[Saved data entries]
□ □ □ □ □

def booboo (n : Int) (start : Int) : List (List Int) × Int :=
  let rn := boobooA n
  let num :=
    rn.1.foldl (fun num line =>
      line.foldl (fun num xy =>
        let x := xy.1
        let y := xy.2
        if x == n - 1 || y == 0 then
          boobooSet2 num x y (x + y + 1 + start - 1)
        else if y == n - 1 then
          boobooSet2 num x y (2 * n - 1 + (y - x) + start - 1)
        else if x == 0 && !(y == 1) then
          boobooSet2 num x y (3 * n - 2 + (n - 1 - y) + start - 1)
        else if y == 1 && x == 0 then
          boobooSet2 num x y (3 * n - 2 + (n - 1 - y) + start - 1)
        else num) num) rn.2
  let cList := num.foldl (fun cl c => c.foldl (fun (cl : List Int) v => cl ++ [v]) cl) []
  -- max(c_list) raises ValueError when c_list is empty (n ≤ 0): those inputs are outside Pre_
  (num, (PySem.List.max? cList (fun v => v)).getD 0 + 1)

-- ===== PORT B =====

def booboo_alt (n : Int) (start : Int) : List (List Int) × Int :=
  let num0 := (PySem.List.pyRange 0 n 1).map (fun _ => PySem.List.pyRepeat [(0 : Int)] n)
  let s1 := (PySem.List.pyRange 0 n 1).foldl
    (fun s x => (boobooSet2 s.1 x 0 s.2, s.2 + 1)) (num0, start)
  let s2 := (PySem.List.pyRange 1 n 1).foldl
    (fun s y => (boobooSet2 s.1 (n - 1) y s.2, s.2 + 1)) s1
  let s3 := (PySem.List.pyRange (n - 2) (-1) (-1)).foldl
    (fun s x => (boobooSet2 s.1 x (n - 1) s.2, s.2 + 1)) s2
  let s4 := (PySem.List.pyRange (n - 2) 0 (-1)).foldl
    (fun s y => (boobooSet2 s.1 0 y s.2, s.2 + 1)) s3
  let num := s4.1
  let flat := num.flatMap (fun row => row)
  -- max(flat) raises ValueError when flat is empty (n ≤ 0): those inputs are outside Pre_
  (num, (PySem.List.max? flat (fun v => v)).getD 0 + 1)

-- ===== PRECONDITION & SPEC =====
-- Pre_ excludes n ≤ 0, where both A and B raise ValueError (max() of an empty sequence).
def Pre_booboo (n : Int) (start : Int) : Prop := 1 ≤ n
instance (n : Int) (start : Int) : Decidable (Pre_booboo n start) := by unfold Pre_booboo; infer_instance
def pvWitness_booboo : Int × Int := (3, 5)

def Spec_booboo (n : Int) (start : Int) (out : List (List Int) × Int) : Prop := out = booboo_alt n start
instance (n : Int) (start : Int) (out : List (List Int) × Int) : Decidable (Spec_booboo n start out) := by unfold Spec_booboo; infer_instance

-- ===== CLAIM (what is proved, stated in full; the proofs are below) =====
def Claim_equal_booboo : Prop := ∀ (n : Int) (start : Int), Dom_booboo n start → Pre_booboo n start → Spec_booboo n start (booboo n start)

-- ===== LEMMAS AND PROOFS =====

-- entry read m[p][q] (with harmless defaults; only used at in-range nonnegative p,q)
def entE (m : List (List Int)) (p q : Int) : Int :=
  PySem.List.pyGetD (PySem.List.pyGetD m p []) q 0

-- apply a list of assignments ((x,y),v) meaning m[x][y] = v
def applyA (L : List ((Int × Int) × Int)) (m : List (List Int)) : List (List Int) :=
  L.foldl (fun m a => boobooSet2 m a.1.1 a.1.2 a.2) m

-- shape: n rows of n entries
def Shp (n : Int) (m : List (List Int)) : Prop :=
  (m.length : Int) = n ∧ ∀ r ∈ m, (r.length : Int) = n

-- the cell filter
def filt (p q : Int) (a : (Int × Int) × Int) : Bool := a.1.1 == p && a.1.2 == q

-- the conditional assignment A performs at cell (i,j)
def gA (n start i j : Int) : Option ((Int × Int) × Int) :=
  if i = n - 1 ∨ j = 0 then some ((i, j), i + j + 1 + start - 1)
  else if j = n - 1 then some ((i, j), 2 * n - 1 + (j - i) + start - 1)
  else if i = 0 ∧ ¬(j = 1) then some ((i, j), 3 * n - 2 + (n - 1 - j) + start - 1)
  else if j = 1 ∧ i = 0 then some ((i, j), 3 * n - 2 + (n - 1 - j) + start - 1)
  else none

-- A's assignment list and zero matrix
def LAdef (n start : Int) : List ((Int × Int) × Int) :=
  ((PySem.List.pyRange 0 n 1).map
    (fun i => (PySem.List.pyRange 0 n 1).filterMap (fun j => gA n start i j))).flatten

def ZAdef (n : Int) : List (List Int) :=
  (PySem.List.pyRange 0 n 1).map (fun _ => (PySem.List.pyRange 0 n 1).map (fun _ => (0 : Int)))

-- B's assignment list (four perimeter segments) and zero matrix
def S1def (n start : Int) : List ((Int × Int) × Int) :=
  (PySem.List.pyRange 0 n 1).map (fun x => ((x, (0 : Int)), start + (x - 0)))
def S2def (n start : Int) : List ((Int × Int) × Int) :=
  (PySem.List.pyRange 1 n 1).map (fun y => ((n - 1, y), start + (n - 0) + (y - 1)))
def S3def (n start : Int) : List ((Int × Int) × Int) :=
  (PySem.List.pyRange (n - 2) (-1) (-1)).map
    (fun x => ((x, n - 1), start + (n - 0) + (n - 1) + (n - 2 - x)))
def S4def (n start : Int) : List ((Int × Int) × Int) :=
  (PySem.List.pyRange (n - 2) 0 (-1)).map
    (fun y => (((0 : Int), y), start + (n - 0) + (n - 1) + (n - 2 - -1) + (n - 2 - y)))
def LBdef (n start : Int) : List ((Int × Int) × Int) :=
  S1def n start ++ S2def n start ++ S3def n start ++ S4def n start

def ZBdef (n : Int) : List (List Int) :=
  (PySem.List.pyRange 0 n 1).map (fun _ => List.replicate n.toNat (0 : Int))

theorem shp_set2 {n : Int} {m : List (List Int)} (h : Shp n m) (x y v : Int)
    (hx : 0 ≤ x) (hy : 0 ≤ y) : Shp n (boobooSet2 m x y v) := by
  obtain ⟨h1, h2⟩ := h
  unfold boobooSet2
  rw [PySem.List.pySetD_of_nonneg _ _ hx, PySem.List.pyGetD_of_nonneg _ _ hx,
      PySem.List.pySetD_of_nonneg _ _ hy]
  by_cases hxl : x.toNat < m.length
  · refine ⟨by simpa using h1, ?_⟩
    intro r hr
    rcases List.mem_or_eq_of_mem_set hr with hr' | hr'
    · exact h2 r hr'
    · subst hr'
      rw [List.length_set, List.getD_eq_getElem _ _ hxl]
      exact h2 _ (List.getElem_mem hxl)
  · rw [List.set_eq_of_length_le (by omega)]
    exact ⟨h1, h2⟩

theorem getD_set_ne {α : Type} (l : List α) (i j : Nat) (a d : α) (h : i ≠ j) :
    (l.set i a).getD j d = l.getD j d := by
  simp [List.getD_eq_getElem?_getD, h]

theorem getD_set_self {α : Type} (l : List α) (i : Nat) (a d : α) (h : i < l.length) :
    (l.set i a).getD i d = a := by
  simp [List.getD_eq_getElem?_getD, h]

theorem entE_set2_ne {m : List (List Int)} {x y p q : Int} (v : Int)
    (hx : 0 ≤ x) (hy : 0 ≤ y) (hp : 0 ≤ p) (hq : 0 ≤ q)
    (hne : ¬(x = p ∧ y = q)) : entE (boobooSet2 m x y v) p q = entE m p q := by
  unfold entE boobooSet2
  rw [PySem.List.pySetD_of_nonneg _ _ hx, PySem.List.pyGetD_of_nonneg _ _ hx,
      PySem.List.pySetD_of_nonneg _ _ hy, PySem.List.pyGetD_of_nonneg _ _ hp,
      PySem.List.pyGetD_of_nonneg _ _ hp, PySem.List.pyGetD_of_nonneg _ _ hq,
      PySem.List.pyGetD_of_nonneg _ _ hq]
  by_cases hpx : x.toNat = p.toNat
  · have hxp : x = p := by omega
    have hyq : ¬ y = q := fun hyq => hne ⟨hxp, hyq⟩
    have hyq' : y.toNat ≠ q.toNat := by omega
    by_cases hxl : x.toNat < m.length
    · rw [hpx] at hxl ⊢
      rw [getD_set_self m p.toNat _ [] hxl, getD_set_ne _ y.toNat q.toNat v 0 hyq']
    · rw [List.set_eq_of_length_le (by omega)]
  · rw [getD_set_ne m x.toNat p.toNat _ [] hpx]

theorem entE_set2_self {n : Int} {m : List (List Int)} {p q : Int} (v : Int)
    (h : Shp n m) (hp : 0 ≤ p) (hpn : p < n) (hq : 0 ≤ q) (hqn : q < n) :
    entE (boobooSet2 m p q v) p q = v := by
  obtain ⟨h1, h2⟩ := h
  have hpl : p.toNat < m.length := by omega
  unfold entE boobooSet2
  rw [PySem.List.pySetD_of_nonneg _ _ hp, PySem.List.pyGetD_of_nonneg _ _ hp,
      PySem.List.pySetD_of_nonneg _ _ hq, PySem.List.pyGetD_of_nonneg _ _ hp,
      PySem.List.pyGetD_of_nonneg _ _ hq]
  have hrow : m.getD p.toNat [] = m[p.toNat] := List.getD_eq_getElem _ _ hpl
  have hql : q.toNat < (m.getD p.toNat []).length := by
    rw [hrow]
    have := h2 _ (List.getElem_mem hpl)
    omega
  rw [getD_set_self m p.toNat _ [] hpl, getD_set_self _ q.toNat v 0 hql]

theorem applyA_miss {p q : Int} (hp : 0 ≤ p) (hq : 0 ≤ q) :
    ∀ (L : List ((Int × Int) × Int)) (m : List (List Int)),
    (∀ a ∈ L, 0 ≤ a.1.1 ∧ 0 ≤ a.1.2) →
    L.filter (filt p q) = [] →
    entE (applyA L m) p q = entE m p q := by
  intro L
  induction L with
  | nil => intro m _ _; rfl
  | cons a t ih =>
    intro m hrange hfil
    rw [List.filter_eq_nil_iff] at hfil
    have ha := hfil a (List.mem_cons_self)
    have hane : ¬(a.1.1 = p ∧ a.1.2 = q) := by
      intro ⟨h1, h2⟩
      apply ha
      simp [filt, h1, h2]
    have h0 := hrange a (List.mem_cons_self)
    show entE (applyA t (boobooSet2 m a.1.1 a.1.2 a.2)) p q = entE m p q
    rw [ih _ (fun b hb => hrange b (List.mem_cons_of_mem _ hb))
        (List.filter_eq_nil_iff.mpr (fun b hb => hfil b (List.mem_cons_of_mem _ hb)))]
    exact entE_set2_ne _ h0.1 h0.2 hp hq hane

theorem applyA_hit {n p q : Int} (hp : 0 ≤ p) (hpn : p < n) (hq : 0 ≤ q) (hqn : q < n) :
    ∀ (L : List ((Int × Int) × Int)) (m : List (List Int)) (v : Int),
    Shp n m →
    (∀ a ∈ L, 0 ≤ a.1.1 ∧ 0 ≤ a.1.2) →
    L.filter (filt p q) = [((p, q), v)] →
    entE (applyA L m) p q = v := by
  intro L
  induction L with
  | nil => intro m v _ _ hfil; simp at hfil
  | cons a t ih =>
    intro m v hshp hrange hfil
    have h0 := hrange a (List.mem_cons_self)
    rw [List.filter_cons] at hfil
    by_cases ha : filt p q a = true
    · rw [if_pos ha] at hfil
      have hav : a = ((p, q), v) ∧ t.filter (filt p q) = [] := by
        constructor
        · exact (List.cons_eq_cons.mp hfil).1
        · exact (List.cons_eq_cons.mp hfil).2
      show entE (applyA t (boobooSet2 m a.1.1 a.1.2 a.2)) p q = v
      rw [applyA_miss hp hq t _ (fun b hb => hrange b (List.mem_cons_of_mem _ hb)) hav.2]
      rw [hav.1]
      exact entE_set2_self v hshp hp hpn hq hqn
    · rw [if_neg ha] at hfil
      show entE (applyA t (boobooSet2 m a.1.1 a.1.2 a.2)) p q = v
      exact ih _ v (shp_set2 hshp _ _ _ h0.1 h0.2)
        (fun b hb => hrange b (List.mem_cons_of_mem _ hb)) hfil

theorem shp_applyA {n : Int} :
    ∀ (L : List ((Int × Int) × Int)) (m : List (List Int)),
    Shp n m → (∀ a ∈ L, 0 ≤ a.1.1 ∧ 0 ≤ a.1.2) → Shp n (applyA L m) := by
  intro L
  induction L with
  | nil => intro m h _; exact h
  | cons a t ih =>
    intro m h hrange
    have h0 := hrange a (List.mem_cons_self)
    exact ih _ (shp_set2 h _ _ _ h0.1 h0.2)
      (fun b hb => hrange b (List.mem_cons_of_mem _ hb))

theorem entE_natCast (m : List (List Int)) (p q : Nat) :
    entE m p q = (m.getD p []).getD q 0 := by
  unfold entE
  rw [PySem.List.pyGetD_natCast, PySem.List.pyGetD_natCast]

-- two matrices of shape n with equal entries are equal
theorem shp_ext {n : Int} {m1 m2 : List (List Int)} (h1 : Shp n m1) (h2 : Shp n m2)
    (h : ∀ p q : Nat, p < n.toNat → q < n.toNat → entE m1 p q = entE m2 p q) :
    m1 = m2 := by
  obtain ⟨h1l, h1r⟩ := h1
  obtain ⟨h2l, h2r⟩ := h2
  apply List.ext_getElem (by omega)
  intro i hi1 hi2
  have hr1 : m1[i].length = n.toNat := by
    have := h1r _ (List.getElem_mem hi1); omega
  have hr2 : m2[i].length = n.toNat := by
    have := h2r _ (List.getElem_mem hi2); omega
  apply List.ext_getElem (by omega)
  intro j hj1 hj2
  have hin : i < n.toNat := by omega
  have hjn : j < n.toNat := by omega
  have := h i j hin hjn
  rw [entE_natCast, entE_natCast, List.getD_eq_getElem _ _ hi1, List.getD_eq_getElem _ _ hi2,
      List.getD_eq_getElem _ _ hj1, List.getD_eq_getElem _ _ hj2] at this
  exact this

□ □ □ □ □

◆ Task brief:
Return a word-for-word copy of the lines above from the one holding "have := h1r" through the one holding "have hjn : j < n.toNat := by omega", with both of them included and nothing besides.

◆ Task response:
    have := h1r _ (List.getElem_mem hi1); omega
  have hr2 : m2[i].length = n.toNat := by
    have := h2r _ (List.getElem_mem hi2); omega
  apply List.ext_getElem (by omega)
  intro j hj1 hj2
  have hin : i < n.toNat := by omega
  have hjn : j < n.toNat := by omega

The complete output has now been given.